-- pv_equiv track=rewrite | github.com/rnrlcrm/rnrltradehub-backend | services/automation_service.py | calculate_risk_score
-- ===== SOURCE A (Python) =====
-- from typing import Optional, Dict, Any
--
-- def calculate_risk_score(entity_type: str, changes: Dict[str, Any]) -> int:
--     """
--     Calculate risk score for an amendment request.
--
--     Risk Scoring:
--     - 0-20: Low risk (auto-approve)
--     - 21-50: Medium risk (requires review)
--     - 51-100: High risk (requires admin approval)
--
--     Args:
--         entity_type: Type of entity being changed
--         changes: Dictionary of changes with old/new values
--
--     Returns:
--         Risk score (0-100)
--     """
--     risk_score = 0
--
--     # Base risk by entity type
--     entity_risk = {
--         "business_partner": 30,
--         "branch": 20,
--         "user": 25
--     }
--     risk_score += entity_risk.get(entity_type, 50)
--
--     # Risk based on fields changed
--     high_risk_fields = ["pan", "gstin", "bank_account_no", "legal_name"]
--     medium_risk_fields = ["contact_email", "contact_phone", "address"]
--     low_risk_fields = ["branch_name", "notes", "description"]
--
--     new_values = changes.get("new_values", {})
--
--     for field in new_values.keys():
--         if field in high_risk_fields:
--             risk_score += 30
--         elif field in medium_risk_fields:
--             risk_score += 10
--         elif field in low_risk_fields:
--             risk_score += 5
--
--     # Cap at 100
--     return min(risk_score, 100)
-- ===== SOURCE B (Python) =====
-- # B inverts A's loop: instead of classifying each changed field against three
-- # category lists, it scans the fixed 10-entry weight table once, adding each
-- # entry's weight when that field appears among the changed fields.
-- FIELD_WEIGHTS = {
--     "pan": 30, "gstin": 30, "bank_account_no": 30, "legal_name": 30,
--     "contact_email": 10, "contact_phone": 10, "address": 10,
--     "branch_name": 5, "notes": 5, "description": 5,
-- }
-- ENTITY_RISK = {"business_partner": 30, "branch": 20, "user": 25}
--
--
-- def calculate_risk_score(entity_type: str, changes: dict) -> int:
--     changed = set(changes.get("new_values", {}))
--     score = ENTITY_RISK.get(entity_type, 50)
--     for field, weight in FIELD_WEIGHTS.items():
--         if field in changed:
--             score += weight
--     return min(score, 100)
-- ===== Notes on version B (the rewrite author's own statement) =====
-- stated objective: alternative
-- what changed: Inverts the loop: instead of iterating the changed fields and classifying each with an if/elif chain over three category lists, B iterates a single constant field->weight table and adds the weight whenever that field is among the changed fields (a set); exact because the categories are disjoint and dict keys are unique.
import Mathlib
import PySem

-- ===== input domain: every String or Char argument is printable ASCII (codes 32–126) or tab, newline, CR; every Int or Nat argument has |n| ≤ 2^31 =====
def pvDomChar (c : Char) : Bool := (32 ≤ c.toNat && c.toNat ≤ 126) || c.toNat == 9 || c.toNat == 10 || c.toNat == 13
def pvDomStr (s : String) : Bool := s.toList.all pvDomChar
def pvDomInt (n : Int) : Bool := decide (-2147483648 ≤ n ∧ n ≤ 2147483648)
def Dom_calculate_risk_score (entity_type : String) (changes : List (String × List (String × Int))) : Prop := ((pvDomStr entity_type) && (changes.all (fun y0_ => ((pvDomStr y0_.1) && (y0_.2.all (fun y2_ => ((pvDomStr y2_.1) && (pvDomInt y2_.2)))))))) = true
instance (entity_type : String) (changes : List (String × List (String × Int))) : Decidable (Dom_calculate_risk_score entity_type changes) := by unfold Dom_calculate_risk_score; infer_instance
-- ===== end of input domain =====

-- B inverts A's loop: it scans a single constant field->weight table and adds each
-- weight whose field appears among the changed fields, instead of classifying each
-- changed field with an if/elif chain over three category lists (objective: alternative).


-- ===== PORT A =====
def calculate_risk_score (entity_type : String) (changes : List (String × List (String × Int))) : Int :=
  let risk_score : Int := 0
  let entity_risk : PySem.Dict String Int :=
    PySem.Dict.ofList [("business_partner", 30), ("branch", 20), ("user", 25)]
  let risk_score := risk_score + entity_risk.getD entity_type 50
  let high_risk_fields : List String := ["pan", "gstin", "bank_account_no", "legal_name"]
  let medium_risk_fields : List String := ["contact_email", "contact_phone", "address"]
  let low_risk_fields : List String := ["branch_name", "notes", "description"]
  let new_values : PySem.Dict String Int :=
    PySem.Dict.ofList ((PySem.Dict.ofList changes).getD "new_values" [])
  let risk_score := new_values.keys.foldl (fun acc field =>
      if field ∈ high_risk_fields then acc + 30
      else if field ∈ medium_risk_fields then acc + 10
      else if field ∈ low_risk_fields then acc + 5
      else acc) risk_score
  min risk_score 100

-- ===== PORT B =====
def pvFIELD_WEIGHTS : List (String × Int) :=
  [("pan", 30), ("gstin", 30), ("bank_account_no", 30), ("legal_name", 30),
   ("contact_email", 10), ("contact_phone", 10), ("address", 10),
   ("branch_name", 5), ("notes", 5), ("description", 5)]
def pvENTITY_RISK : PySem.Dict String Int :=
  PySem.Dict.ofList [("business_partner", 30), ("branch", 20), ("user", 25)]

def calculate_risk_score_alt (entity_type : String) (changes : List (String × List (String × Int))) : Int :=
  let changed : PySem.Set String :=
    PySem.Set.ofList (PySem.Dict.keys (PySem.Dict.ofList ((PySem.Dict.ofList changes).getD "new_values" [])))
  let score : Int := pvENTITY_RISK.getD entity_type 50
  let score := pvFIELD_WEIGHTS.foldl (fun acc p =>
      if PySem.Set.contains changed p.1 then acc + p.2 else acc) score
  min score 100

-- ===== PRECONDITION & SPEC =====
def Spec_calculate_risk_score (entity_type : String) (changes : List (String × List (String × Int))) (out : Int) : Prop := out = calculate_risk_score_alt entity_type changes
instance (entity_type : String) (changes : List (String × List (String × Int))) (out : Int) : Decidable (Spec_calculate_risk_score entity_type changes out) := by unfold Spec_calculate_risk_score; infer_instance

-- ===== CLAIM (what is proved, stated in full; the proofs are below) =====
def Claim_equal_calculate_risk_score : Prop := ∀ (entity_type : String) (changes : List (String × List (String × Int))), Dom_calculate_risk_score entity_type changes → Spec_calculate_risk_score entity_type changes (calculate_risk_score entity_type changes)

-- ===== LEMMAS AND PROOFS =====

-- the weight table's contribution of a single field f
def pvLookup (f : String) : Int :=
  pvFIELD_WEIGHTS.foldl (fun acc p => if p.1 = f then acc + p.2 else acc) 0

-- shift the accumulator out of a conditional-add fold over any table
theorem pv_shift (P : String → Prop) [DecidablePred P] (W : List (String × Int)) (s : Int) :
    W.foldl (fun acc p => if P p.1 then acc + p.2 else acc) s
      = s + W.foldl (fun acc p => if P p.1 then acc + p.2 else acc) 0 := by
  induction W generalizing s with
  | nil => simp
  | cons a W ih =>
    simp only [List.foldl_cons]
    rw [ih, ih (if P a.1 then 0 + a.2 else 0)]
    split_ifs <;> ring

-- extending the changed-field set by a fresh field f bumps the table fold by pvLookup f
theorem pv_fresh (W : List (String × Int)) (f : String) (rest : List String)
    (hf : f ∉ rest) (s : Int) :
    W.foldl (fun acc p => if p.1 ∈ f :: rest then acc + p.2 else acc) s
      = W.foldl (fun acc p => if p.1 ∈ rest then acc + p.2 else acc) s
        + W.foldl (fun acc p => if p.1 = f then acc + p.2 else acc) 0 := by
  induction W generalizing s with
  | nil => simp
  | cons a W ih =>
    simp only [List.foldl_cons]
    rw [ih, pv_shift (fun x => x = f) W (if a.1 = f then (0:Int) + a.2 else 0),
        pv_shift (fun x => x ∈ rest) W (if a.1 ∈ f :: rest then s + a.2 else s),
        pv_shift (fun x => x ∈ rest) W (if a.1 ∈ rest then s + a.2 else s)]
    by_cases h1 : a.1 = f
    · simp [List.mem_cons, h1, hf]; ring
    · simp [List.mem_cons, h1]

-- A's if/elif increment for one field equals that field's weight-table contribution
theorem pv_delta (f : String) :
    (if f ∈ (["pan", "gstin", "bank_account_no", "legal_name"] : List String) then (30 : Int)
     else if f ∈ (["contact_email", "contact_phone", "address"] : List String) then 10
     else if f ∈ (["branch_name", "notes", "description"] : List String) then 5
     else 0) = pvLookup f := by
  by_cases h1 : f ∈ (["pan", "gstin", "bank_account_no", "legal_name"] : List String)
  · fin_cases h1 <;> decide
  · by_cases h2 : f ∈ (["contact_email", "contact_phone", "address"] : List String)
    · fin_cases h2 <;> decide
    · by_cases h3 : f ∈ (["branch_name", "notes", "description"] : List String)
      · fin_cases h3 <;> decide
      · simp only [List.mem_cons, List.not_mem_nil, or_false, not_or] at h1 h2 h3
        simp [h1, h2, h3, pvLookup, pvFIELD_WEIGHTS,
          Ne.symm h1.1, Ne.symm h1.2.1, Ne.symm h1.2.2.1, Ne.symm h1.2.2.2,
          Ne.symm h2.1, Ne.symm h2.2.1, Ne.symm h2.2.2,
          Ne.symm h3.1, Ne.symm h3.2.1, Ne.symm h3.2.2]

-- A's per-field fold over a duplicate-free key list equals B's fold over the weight table
theorem pv_main (ks : List String) (h : ks.Nodup) (s : Int) :
    ks.foldl (fun acc field =>
        if field ∈ (["pan", "gstin", "bank_account_no", "legal_name"] : List String) then acc + 30
        else if field ∈ (["contact_email", "contact_phone", "address"] : List String) then acc + 10
        else if field ∈ (["branch_name", "notes", "description"] : List String) then acc + 5
        else acc) s
      = pvFIELD_WEIGHTS.foldl (fun acc p => if p.1 ∈ ks then acc + p.2 else acc) s := by
  induction ks generalizing s with
  | nil => simp [pvFIELD_WEIGHTS]
  | cons f rest ih =>
    obtain ⟨hf, hnd⟩ := List.nodup_cons.mp h
    simp only [List.foldl_cons]
    rw [ih hnd, pv_fresh pvFIELD_WEIGHTS f rest hf s]
    have hstep : (if f ∈ (["pan", "gstin", "bank_account_no", "legal_name"] : List String) then s + 30
        else if f ∈ (["contact_email", "contact_phone", "address"] : List String) then s + 10
        else if f ∈ (["branch_name", "notes", "description"] : List String) then s + 5
        else s) = s + pvLookup f := by
      rw [← pv_delta f]; split_ifs <;> ring
    rw [hstep, pv_shift (fun x => x ∈ rest) pvFIELD_WEIGHTS (s + pvLookup f),
      pv_shift (fun x => x ∈ rest) pvFIELD_WEIGHTS s]
    unfold pvLookup
    ring

theorem calculate_risk_score_aux (entity_type : String)
    (changes : List (String × List (String × Int))) :
    calculate_risk_score entity_type changes = calculate_risk_score_alt entity_type changes := by
  unfold calculate_risk_score calculate_risk_score_alt pvENTITY_RISK
  simp only []
  set ks := PySem.Dict.keys (PySem.Dict.ofList ((PySem.Dict.ofList changes).getD "new_values" [])) with hks
  have hnd : ks.Nodup := PySem.Dict.nodup_keys_ofList _
  rw [PySem.Set.ofList_eq_self_of_nodup _ hnd, pv_main ks hnd]
  simp [PySem.Set.contains, List.contains_eq_mem]

-- ===== VERDICT (by name: the statement is the Claim_ definition above) =====
theorem calculate_risk_score_spec : Claim_equal_calculate_risk_score := by
  intro et ch _
  exact calculate_risk_score_aux et ch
######
Assignment
What are the lines above, starting at the one with "Ne.symm h1.1, Ne.symm" and ending at the one with "changes := by"? Give them again exactly, and only them.

Written response
          Ne.symm h1.1, Ne.symm h1.2.1, Ne.symm h1.2.2.1, Ne.symm h1.2.2.2,
          Ne.symm h2.1, Ne.symm h2.2.1, Ne.symm h2.2.2,
          Ne.symm h3.1, Ne.symm h3.2.1, Ne.symm h3.2.2]

-- A's per-field fold over a duplicate-free key list equals B's fold over the weight table
theorem pv_main (ks : List String) (h : ks.Nodup) (s : Int) :
    ks.foldl (fun acc field =>
        if field ∈ (["pan", "gstin", "bank_account_no", "legal_name"] : List String) then acc + 30
        else if field ∈ (["contact_email", "contact_phone", "address"] : List String) then acc + 10
        else if field ∈ (["branch_name", "notes", "description"] : List String) then acc + 5
        else acc) s
      = pvFIELD_WEIGHTS.foldl (fun acc p => if p.1 ∈ ks then acc + p.2 else acc) s := by
  induction ks generalizing s with
  | nil => simp [pvFIELD_WEIGHTS]
  | cons f rest ih =>
    obtain ⟨hf, hnd⟩ := List.nodup_cons.mp h
    simp only [List.foldl_cons]
    rw [ih hnd, pv_fresh pvFIELD_WEIGHTS f rest hf s]
    have hstep : (if f ∈ (["pan", "gstin", "bank_account_no", "legal_name"] : List String) then s + 30
        else if f ∈ (["contact_email", "contact_phone", "address"] : List String) then s + 10
        else if f ∈ (["branch_name", "notes", "description"] : List String) then s + 5
        else s) = s + pvLookup f := by
      rw [← pv_delta f]; split_ifs <;> ring
    rw [hstep, pv_shift (fun x => x ∈ rest) pvFIELD_WEIGHTS (s + pvLookup f),
      pv_shift (fun x => x ∈ rest) pvFIELD_WEIGHTS s]
    unfold pvLookup
    ring

theorem calculate_risk_score_aux (entity_type : String)
    (changes : List (String × List (String × Int))) :
    calculate_risk_score entity_type changes = calculate_risk_score_alt entity_type changes := by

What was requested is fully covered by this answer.